2. **Phage library.** Assemble ≥150 candidate lytic phages from environmental sampling (wastewater, NICU-adjacent sources), public collections, and collaborator stocks. Sequence all; **exclude any phage carrying integrase, known toxin, or AMR genes**; retain strictly lytic genomes.
3. **Interaction matrix.** Quantify host range by high-throughput efficiency-of-plating (EOP) and liquid-killing kinetics for every phage × isolate pair. Build a coverage model that maps cocktails to fraction-of-strains-covered.
4. **Resistance pre-emption.** For lead phages, isolate resistant mutants in vitro, sequence resistance loci, and measure fitness/virulence trade-offs.

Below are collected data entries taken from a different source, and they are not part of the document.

-- pv_equiv track=rewrite | github.com/DiveShack500/Senior-Capstone-Project | segmentation_masks.py | get_sliding_window_coords
-- ===== SOURCE A (Python) =====
-- def get_sliding_window_coords(img_h, img_w, patch_size, stride):
--     """
--     Compute all (y1, x1) top-left coordinates for a sliding window grid.
--     Ensures full coverage — last row/col adjusted to stay within bounds.
--
--     Returns: list of (y1, x1) tuples
--     """
--     coords = []
--     y = 0
--     while y + patch_size <= img_h:
--         x = 0
--         while x + patch_size <= img_w:
--             coords.append((y, x))
--             x += stride
--         # Final column — align to right edge
--         if x - stride + patch_size < img_w:
--             coords.append((y, img_w - patch_size))
--         y += stride
--     # Final row — align to bottom edge
--     if y - stride + patch_size < img_h:
--         x = 0
--         while x + patch_size <= img_w:
--             coords.append((img_h - patch_size, x))
--             x += stride
--         if x - stride + patch_size < img_w:
--             coords.append((img_h - patch_size, img_w - patch_size))
--
--     return list(set(coords))  # deduplicate corner overlaps
-- ===== SOURCE B (Python) =====
-- def _axis_positions(limit, patch_size, stride):
--     """Top-left positions along one axis: 0, stride, 2*stride, ... plus an
--     edge-aligned final position when a gap remains."""
--     positions = []
--     p = 0
--     while p + patch_size <= limit:
--         positions.append(p)
--         p += stride
--     if p - stride + patch_size < limit:
--         positions.append(limit - patch_size)
--     return positions
--
--
-- def get_sliding_window_coords(img_h, img_w, patch_size, stride):
--     ys = _axis_positions(img_h, patch_size, stride)
--     if not ys:
--         return []  # no valid rows: nothing to enumerate
--     xs = _axis_positions(img_w, patch_size, stride)
--     return list(set((y, x) for y in ys for x in xs))
-- ===== Notes on version B (the rewrite author's own statement) =====
-- stated objective: simpler
-- what changed: B factors the 2-D nested scan into two independent 1-D axis-position lists (rows and columns share one helper) and forms their Cartesian product, instead of re-running the inner x-loop and its right-edge fixup for every row and once more for the bottom-edge row.
import Mathlib
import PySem

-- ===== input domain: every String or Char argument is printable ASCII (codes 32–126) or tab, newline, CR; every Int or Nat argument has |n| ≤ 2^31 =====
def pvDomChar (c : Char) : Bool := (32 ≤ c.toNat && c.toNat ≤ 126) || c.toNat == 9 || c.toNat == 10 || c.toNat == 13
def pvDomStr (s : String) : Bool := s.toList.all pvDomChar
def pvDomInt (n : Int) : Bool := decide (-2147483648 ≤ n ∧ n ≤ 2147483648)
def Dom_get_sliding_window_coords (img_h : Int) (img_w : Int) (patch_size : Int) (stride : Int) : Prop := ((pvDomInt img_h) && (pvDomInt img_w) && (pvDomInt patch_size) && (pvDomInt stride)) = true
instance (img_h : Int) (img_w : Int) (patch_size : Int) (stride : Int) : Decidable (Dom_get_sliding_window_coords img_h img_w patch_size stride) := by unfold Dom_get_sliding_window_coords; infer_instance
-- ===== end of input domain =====

-- B factors the 2-D sliding-window enumeration into two 1-D axis-position lists and takes their
-- product (objective: simpler); equivalence is about the returned list (no mutation involved).

-- ===== PORT A =====
-- inner 'while x + patch_size <= img_w' loop; returns (coords so far, final x).
-- The '0 < stride' guard only makes the port total: Python diverges there (the Python diverges there).
def pvAXLoop (img_w patch_size stride y x : Int) (acc : List (Int × Int)) : List (Int × Int) × Int :=
  if _h : x + patch_size ≤ img_w ∧ 0 < stride then
    pvAXLoop img_w patch_size stride y (x + stride) (acc ++ [(y, x)])
  else (acc, x)
termination_by (img_w + 1 - patch_size - x).toNat
decreasing_by omega

-- outer 'while y + patch_size <= img_h' loop; returns (coords so far, final y).
def pvAYLoop (img_h img_w patch_size stride y : Int) (acc : List (Int × Int)) : List (Int × Int) × Int :=
  if _h : y + patch_size ≤ img_h ∧ 0 < stride then
    let r := pvAXLoop img_w patch_size stride y 0 acc
    let acc' := if r.2 - stride + patch_size < img_w then r.1 ++ [(y, img_w - patch_size)] else r.1
    pvAYLoop img_h img_w patch_size stride (y + stride) acc'
  else (acc, y)
termination_by (img_h + 1 - patch_size - y).toNat
decreasing_by omega

def get_sliding_window_coords (img_h : Int) (img_w : Int) (patch_size : Int) (stride : Int) : List (Int × Int) :=
  let m := pvAYLoop img_h img_w patch_size stride 0 []
  let coords :=
    if m.2 - stride + patch_size < img_h then
      let r := pvAXLoop img_w patch_size stride (img_h - patch_size) 0 m.1
      if r.2 - stride + patch_size < img_w then r.1 ++ [(img_h - patch_size, img_w - patch_size)] else r.1
    else m.1
  PySem.Set.ofList coords  -- list(set(coords))

-- ===== PORT B =====
-- _axis_positions: the 'while p + patch_size <= limit' loop; returns (positions, final p).
def pvBAxisLoop (limit patch_size stride p : Int) (acc : List Int) : List Int × Int :=
  if _h : p + patch_size ≤ limit ∧ 0 < stride then
    pvBAxisLoop limit patch_size stride (p + stride) (acc ++ [p])
  else (acc, p)
termination_by (limit + 1 - patch_size - p).toNat
decreasing_by omega

def pvBAxis (limit patch_size stride : Int) : List Int :=
  let r := pvBAxisLoop limit patch_size stride 0 []
  if r.2 - stride + patch_size < limit then r.1 ++ [limit - patch_size] else r.1

def get_sliding_window_coords_alt (img_h : Int) (img_w : Int) (patch_size : Int) (stride : Int) : List (Int × Int) :=
  let ys := pvBAxis img_h patch_size stride
  if ys = [] then []
  else
    let xs := pvBAxis img_w patch_size stride
    PySem.Set.ofList (ys.flatMap fun y => xs.map fun x => (y, x))

-- ===== PRECONDITION & SPEC =====
def Spec_get_sliding_window_coords (img_h : Int) (img_w : Int) (patch_size : Int) (stride : Int) (out : List (Int × Int)) : Prop := out = get_sliding_window_coords_alt img_h img_w patch_size stride
instance (img_h : Int) (img_w : Int) (patch_size : Int) (stride : Int) (out : List (Int × Int)) : Decidable (Spec_get_sliding_window_coords img_h img_w patch_size stride out) := by unfold Spec_get_sliding_window_coords; infer_instance

-- ===== CLAIM (what is proved, stated in full; the proofs are below) =====
def Claim_equal_get_sliding_window_coords : Prop := ∀ (img_h : Int) (img_w : Int) (patch_size : Int) (stride : Int), Dom_get_sliding_window_coords img_h img_w patch_size stride → Spec_get_sliding_window_coords img_h img_w patch_size stride (get_sliding_window_coords img_h img_w patch_size stride)

-- ===== LEMMAS AND PROOFS =====

-- pure (accumulator-free) description of one axis, used only by the proofs
def pvAxisList (limit patch_size stride p : Int) : List Int :=
  if _h : p + patch_size ≤ limit ∧ 0 < stride then
    p :: pvAxisList limit patch_size stride (p + stride)
  else []
termination_by (limit + 1 - patch_size - p).toNat
decreasing_by omega

def pvAxisFinal (limit patch_size stride p : Int) : Int :=
  if _h : p + patch_size ≤ limit ∧ 0 < stride then
    pvAxisFinal limit patch_size stride (p + stride)
  else p
termination_by (limit + 1 - patch_size - p).toNat
decreasing_by omega

theorem pvBAxisLoop_eq (limit patch_size stride p : Int) (acc : List Int) :
    pvBAxisLoop limit patch_size stride p acc =
      (acc ++ pvAxisList limit patch_size stride p, pvAxisFinal limit patch_size stride p) := by
  induction p, acc using pvBAxisLoop.induct limit patch_size stride with
  | case1 p acc h ih =>
    rw [pvBAxisLoop, pvAxisList, pvAxisFinal]
    simp [h, ih]
  | case2 p acc h =>
    rw [pvBAxisLoop, pvAxisList, pvAxisFinal]
    simp [h]

theorem pvBAxis_eq (limit patch_size stride : Int) :
    pvBAxis limit patch_size stride =
      (if pvAxisFinal limit patch_size stride 0 - stride + patch_size < limit then
        pvAxisList limit patch_size stride 0 ++ [limit - patch_size]
      else pvAxisList limit patch_size stride 0) := by
  rw [pvBAxis, pvBAxisLoop_eq]
  simp

theorem pvAXLoop_eq (img_w patch_size stride y x : Int) (acc : List (Int × Int)) :
    pvAXLoop img_w patch_size stride y x acc =
      (acc ++ (pvAxisList img_w patch_size stride x).map (fun t => (y, t)),
       pvAxisFinal img_w patch_size stride x) := by
  induction x, acc using pvAXLoop.induct img_w patch_size stride y with
  | case1 x acc h ih =>
    rw [pvAXLoop, pvAxisList, pvAxisFinal]
    simp [h, ih]
  | case2 x acc h =>
    rw [pvAXLoop, pvAxisList, pvAxisFinal]
    simp [h]

theorem pvAYLoop_eq (img_h img_w patch_size stride y : Int) (acc : List (Int × Int)) :
    pvAYLoop img_h img_w patch_size stride y acc =
      (acc ++ (pvAxisList img_h patch_size stride y).flatMap
         (fun y' => (pvBAxis img_w patch_size stride).map (fun t => (y', t))),
       pvAxisFinal img_h patch_size stride y) := by
  induction y, acc using pvAYLoop.induct img_h img_w patch_size stride with
  | case1 y acc h r acc' ih =>
    rw [pvAYLoop, pvAxisList, pvAxisFinal]
    simp only [h, and_self, dite_eq_ite]
    simp only [acc', r, dite_eq_ite] at ih
    rw [pvAXLoop_eq] at ih ⊢
    rw [ih, pvBAxis_eq img_w]
    split_ifs with hc <;> simp
  | case2 y acc h =>
    rw [pvAYLoop, pvAxisList, pvAxisFinal]
    simp [h]

-- ===== VERDICT (by name: the statement is the Claim_ definition above) =====
theorem get_sliding_window_coords_spec : Claim_equal_get_sliding_window_coords := by
  intro img_h img_w patch_size stride _
  unfold Spec_get_sliding_window_coords get_sliding_window_coords get_sliding_window_coords_alt
  simp only [pvAYLoop_eq, List.nil_append, pvAXLoop_eq]
  rw [pvBAxis_eq img_h, pvBAxis_eq img_w]
  split_ifs with h1 h2 h3 <;>
    simp_all [List.flatMap_append]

Select complementary phages whose combined use either covers escape mutants or **steers** resistance toward attenuated phenotypes (capsule loss, reduced colonization).
5. **Cocktail assembly & lock.** Select ≤6 phages meeting pre-specified release criteria, then **lock composition** before Aim 2.

**Pre-specified cocktail release criteria (go/no-go):**

| Criterion | Threshold |
|---|---|
| Coverage of circulating bloom strains | ≥90% by EOP ≥ 0.1 |
| In vitro resistant-mutant suppression (combined cocktail) | No outgrowth over 48 h in time-kill at target MOI |
| Genome safety | Strictly lytic; no integrase / AMR / toxin genes |
| Manufacturability | Reaches ≥10¹⁰ PFU/mL; endotoxin removable to clinical spec |
| Stability | ≤0.5 log titer loss over 6 mo at intended storage |

**Expected outcomes.** A locked, fully characterized cocktail; an open phage–host interaction matrix and matching pipeline; a versioned isolate/phage biobank.

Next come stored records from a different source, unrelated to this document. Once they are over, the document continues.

-- pv_equiv track=rewrite | github.com/sohdesune/SUTD-projects | T3 2D - Primer Design.py | func_count_repeats
-- ===== SOURCE A (Python) =====
-- def func_count_repeats(sq):
--     repeats = 0
--     di_repeats = ['at','ac','ag','ca','ct','cg','ga','gt','gc','ta','tc','tg']
--
--     '''find repeats of the two-base sequences in di_repeats'''
--     for item in di_repeats:
--         count = 0
--         for i in range(len(sq)-4):
--             '''example: in tgtgtg, the first and second tg are counted'''
--             '''the third tg is not, so the number of repeats is 2'''
--             if sq[i:i+2] == item and sq[i+2:i+4] == item:
--                 count += 1
--                 j = i+2
--                 while sq[j:j+2] == item and sq[j+2:j+4] == item:
--                     count += 1
--                     j += 2
--                 count = 0
--                 repeats += 1
--             else:
--                 count = 0
--
--     return repeats
-- ===== SOURCE B (Python) =====
-- def func_count_repeats(sq):
--     di_set = {'at', 'ac', 'ag', 'ca', 'ct', 'cg', 'ga', 'gt', 'gc', 'ta', 'tc', 'tg'}
--     return sum(1 for i in range(len(sq) - 4)
--                if sq[i:i+2] == sq[i+2:i+4] and sq[i:i+2] in di_set)
-- ===== Notes on version B (the rewrite author's own statement) =====
-- stated objective: simpler
-- what changed: Replaces 12 full scans of the string (one per dinucleotide, with a dead inner while-loop and dead count bookkeeping) by a single pass over the positions testing sq[i:i+2]==sq[i+2:i+4] plus one set-membership lookup.
import Mathlib
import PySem

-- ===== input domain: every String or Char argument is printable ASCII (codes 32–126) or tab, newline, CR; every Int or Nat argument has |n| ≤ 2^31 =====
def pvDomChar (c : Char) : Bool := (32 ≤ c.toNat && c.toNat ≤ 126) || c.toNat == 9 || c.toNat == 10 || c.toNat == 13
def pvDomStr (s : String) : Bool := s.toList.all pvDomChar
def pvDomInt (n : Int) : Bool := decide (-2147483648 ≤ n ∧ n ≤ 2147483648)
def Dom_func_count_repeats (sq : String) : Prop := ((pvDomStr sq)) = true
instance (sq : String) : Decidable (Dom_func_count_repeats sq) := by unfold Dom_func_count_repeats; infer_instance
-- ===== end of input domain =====

-- B replaces A's 12 full scans of the string (one per dinucleotide, with a dead inner
-- while-loop) by a single pass testing sq[i:i+2]==sq[i+2:i+4] plus one set lookup (simpler).

-- ===== PORT A =====
-- the literal list di_repeats (strings of length 2, kept as List Char for exact slicing)
def pvDiA : List (List Char) :=
  [['a','t'], ['a','c'], ['a','g'], ['c','a'], ['c','t'], ['c','g'],
   ['g','a'], ['g','t'], ['g','c'], ['t','a'], ['t','c'], ['t','g']]

-- the inner 'while sq[j:j+2] == item and sq[j+2:j+4] == item' loop; fuel makes it total
-- (a true test forces j+2 ≤ len and j grows by 2, so fuel = len is never exhausted)
def pvWhileA (sql item : List Char) (count j : Int) : Nat → Int × Int
  | 0 => (count, j)
  | fuel + 1 =>
    if PySem.List.slice sql (some j) (some (j + 2)) = item ∧
       PySem.List.slice sql (some (j + 2)) (some (j + 4)) = item then
      pvWhileA sql item (count + 1) (j + 2) fuel
    else (count, j)

-- one step of the inner 'for i in range(len(sq)-4)' loop; state = (count, repeats)
def pvStepA (sql item : List Char) (st : Int × Int) (i : Int) : Int × Int :=
  if PySem.List.slice sql (some i) (some (i + 2)) = item ∧
     PySem.List.slice sql (some (i + 2)) (some (i + 4)) = item then
    let count := st.1 + 1
    let _cj := pvWhileA sql item count (i + 2) sql.length  -- result unused, as in A
    let count := 0
    (count, st.2 + 1)
  else (0, st.2)

def func_count_repeats (sq : String) : Int :=
  let sql := sq.toList
  pvDiA.foldl
    (fun repeats item =>
      ((PySem.List.pyRange 0 ((sql.length : Int) - 4) 1).foldl
        (pvStepA sql item) (0, repeats)).2)
    0

-- ===== PORT B =====
def pvDiB : List (List Char) :=
  [['a','t'], ['a','c'], ['a','g'], ['c','a'], ['c','t'], ['c','g'],
   ['g','a'], ['g','t'], ['g','c'], ['t','a'], ['t','c'], ['t','g']]

def func_count_repeats_alt (sq : String) : Int :=
  let sql := sq.toList
  let diSet : PySem.Set (List Char) := PySem.Set.ofList pvDiB
  (PySem.List.pyRange 0 ((sql.length : Int) - 4) 1).foldl
    (fun acc i =>
      if PySem.List.slice sql (some i) (some (i + 2)) =
           PySem.List.slice sql (some (i + 2)) (some (i + 4)) ∧
         PySem.List.slice sql (some i) (some (i + 2)) ∈ diSet then
        acc + 1
      else acc)
    0

-- ===== PRECONDITION & SPEC =====
def Spec_func_count_repeats (sq : String) (out : Int) : Prop := out = func_count_repeats_alt sq
instance (sq : String) (out : Int) : Decidable (Spec_func_count_repeats sq out) := by unfold Spec_func_count_repeats; infer_instance

-- ===== CLAIM (what is proved, stated in full; the proofs are below) =====
def Claim_equal_func_count_repeats : Prop := ∀ (sq : String), Dom_func_count_repeats sq → Spec_func_count_repeats sq (func_count_repeats sq)

-- ===== LEMMAS AND PROOFS =====

-- A's condition for item at position i / B's combined condition at position i
def pvCondA (sql item : List Char) (i : Int) : Bool :=
  decide (PySem.List.slice sql (some i) (some (i + 2)) = item ∧
          PySem.List.slice sql (some (i + 2)) (some (i + 4)) = item)

def pvCondB (sql : List Char) (i : Int) : Bool :=
  decide (PySem.List.slice sql (some i) (some (i + 2)) =
            PySem.List.slice sql (some (i + 2)) (some (i + 4)) ∧
          PySem.List.slice sql (some i) (some (i + 2)) ∈ PySem.Set.ofList pvDiB)

theorem pvDiB_eq_pvDiA : pvDiB = pvDiA := rfl

theorem pvStepA_eq (sql item : List Char) (st : Int × Int) (i : Int) :
    pvStepA sql item st i = if pvCondA sql item i then (0, st.2 + 1) else (0, st.2) := by
  simp only [pvStepA, pvCondA]
  split_ifs with h h' h' <;> simp_all

-- the repeats component of A's inner fold counts the positions satisfying pvCondA
theorem pvFoldA_snd (sql item : List Char) :
    ∀ (l : List Int) (st : Int × Int),
      (l.foldl (pvStepA sql item) st).2 = st.2 + (l.countP (pvCondA sql item) : Int) := by
  intro l
  induction l with
  | nil => intro st; simp
  | cons i l ih =>
    intro st
    rw [List.foldl_cons, pvStepA_eq, List.countP_cons]
    cases hc : pvCondA sql item i
    · simp [ih]
    · simp only [ih]
      simp
      omega

-- B's fold counts the positions satisfying pvCondB
theorem pvFoldB (sql : List Char) :
    ∀ (l : List Int) (acc : Int),
      (l.foldl
        (fun acc i =>
          if PySem.List.slice sql (some i) (some (i + 2)) =
               PySem.List.slice sql (some (i + 2)) (some (i + 4)) ∧
             PySem.List.slice sql (some i) (some (i + 2)) ∈ PySem.Set.ofList pvDiB then
            acc + 1
          else acc) acc) = acc + (l.countP (pvCondB sql) : Int) := by
  intro l
  induction l with
  | nil => intro acc; simp
  | cons i l ih =>
    intro acc
    rw [List.foldl_cons, List.countP_cons]
    by_cases h : PySem.List.slice sql (some i) (some (i + 2)) =
        PySem.List.slice sql (some (i + 2)) (some (i + 4)) ∧
        PySem.List.slice sql (some i) (some (i + 2)) ∈ PySem.Set.ofList pvDiB
    · have hb : pvCondB sql i = true := by simpa [pvCondB] using h
      rw [if_pos h, ih, hb]
      simp
      omega
    · have hb : pvCondB sql i = false := by simpa [pvCondB] using h
      rw [if_neg h, ih, hb]
      simp

-- count of a fixed element by an equality predicate in a duplicate-free list
theorem pvCountP_eq_mem {α : Type} [DecidableEq α] (a : α) :
    ∀ (L : List α), L.Nodup →
      L.countP (fun x => decide (a = x)) = if a ∈ L then 1 else 0 := by
  intro L
  induction L with
  | nil => intro _; simp
  | cons b L ih =>
    intro hnd
    rw [List.countP_cons]
    rcases List.nodup_cons.1 hnd with ⟨hb, hL⟩
    by_cases hab : a = b
    · subst hab
      have : a ∉ L := hb
      simp [ih hL, this]
    · simp [ih hL, hab]

-- at one fixed position, exactly one of A's 12 items matches iff B's condition holds
theorem pvPoint_aux (s1 s2 : List Char) :
    pvDiA.countP (fun item => decide (s1 = item ∧ s2 = item)) =
      if s1 = s2 ∧ s1 ∈ PySem.Set.ofList pvDiB then 1 else 0 := by
  by_cases h12 : s1 = s2
  · subst h12
    rw [List.countP_congr (q := fun x => decide (s1 = x)) (fun x _ => by simp)]
    rw [pvCountP_eq_mem s1 pvDiA (by decide)]
    by_cases hm : s1 ∈ pvDiA
    · have hset : s1 ∈ PySem.Set.ofList pvDiB :=
        (PySem.Set.mem_ofList _ _).2 (pvDiB_eq_pvDiA ▸ hm)
      simp [hm, hset]
    · have hset : s1 ∉ PySem.Set.ofList pvDiB := fun hc =>
        hm (pvDiB_eq_pvDiA ▸ (PySem.Set.mem_ofList _ _).1 hc)
      simp [hm, hset]
  · rw [List.countP_eq_zero.2 (fun x _ => by
      simp only [decide_eq_true_eq, not_and]
      intro h1 h2
      exact h12 (h1.trans h2.symm))]
    simp [h12]

theorem pvPointwise (sql : List Char) (i : Int) :
    pvDiA.countP (fun item => pvCondA sql item i) = if pvCondB sql i then 1 else 0 := by
  simp only [pvCondA, pvCondB, decide_eq_true_eq]
  exact pvPoint_aux _ _

-- sum over a list of a pointwise sum of two functions splits
theorem pvSumMapAdd {α : Type} (f g : α → Nat) :
    ∀ (L : List α), (L.map (fun x => f x + g x)).sum = (L.map f).sum + (L.map g).sum := by
  intro L
  induction L with
  | nil => simp
  | cons a L ih => simp [ih]; omega

-- a 0/1 sum over a list is a countP
theorem pvSumMapIte {α : Type} (p : α → Bool) :
    ∀ (L : List α), (L.map (fun x => if p x then 1 else 0)).sum = L.countP p := by
  intro L
  induction L with
  | nil => simp
  | cons a L ih => rw [List.map_cons, List.sum_cons, List.countP_cons, ih]; omega

-- summing A's per-item counts over the 12 items gives B's one-pass count
theorem pvSwap (sql : List Char) :
    ∀ (l : List Int),
      (pvDiA.map (fun item => l.countP (pvCondA sql item))).sum = l.countP (pvCondB sql) := by
  intro l
  induction l with
  | nil => simp
  | cons i l ih =>
    simp only [List.countP_cons]
    rw [pvSumMapAdd (fun item => l.countP (pvCondA sql item))
        (fun item => if pvCondA sql item i then 1 else 0), ih,
        pvSumMapIte (fun item => pvCondA sql item i), pvPointwise]

-- A's outer fold equals the Int cast of the sum of the per-item counts
theorem pvOuterA (sql : List Char) (l : List Int) :
    ∀ (L : List (List Char)) (r : Int),
      L.foldl (fun repeats item => (l.foldl (pvStepA sql item) (0, repeats)).2) r =
        r + ((L.map (fun item => l.countP (pvCondA sql item))).sum : Int) := by
  intro L
  induction L with
  | nil => intro r; simp
  | cons a L ih =>
    intro r
    rw [List.foldl_cons, ih, pvFoldA_snd, List.map_cons, List.sum_cons]
    push_cast
    ring

-- ===== VERDICT (by name: the statement is the Claim_ definition above) =====
theorem func_count_repeats_spec : Claim_equal_func_count_repeats := by
  intro sq _
  unfold Spec_func_count_repeats func_count_repeats func_count_repeats_alt
  simp only
  rw [pvFoldB, pvOuterA, pvSwap]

**Potential pitfalls & alternatives.**
- *Insufficient coverage from natural phages.* → Expand environmental sampling; add host-range-engineered or receptor-binding-protein–swapped phages; permit a 6-phage rather than 3-phage formulation.
- *Rapid resistance.* → Lean on steering pairs and capsule-targeting phages whose escape mutants lose the protective capsule; pre-register an adaptive cocktail-refresh SOP.
- *Strain drift between sites/years.* → Build the matching engine to be *re-run*, not one-shot; define a re-qualification cadence.

---

### Aim 2 — Establish efficacy, mechanism, and PK/PD in the preterm-piglet NEC model

**Rationale.** The preterm-piglet model is the most translationally faithful NEC system (preterm delivery, enteral-feeding–induced NEC, human-relevant pathophysiology) and is the model in which virome transfer was shown to prevent NEC (Brunse 2021) and UV-inactivation to abolish it (Spiegelhauer 2025). It is therefore the right arena to test our *defined* cocktail and to run the decisive mechanistic control.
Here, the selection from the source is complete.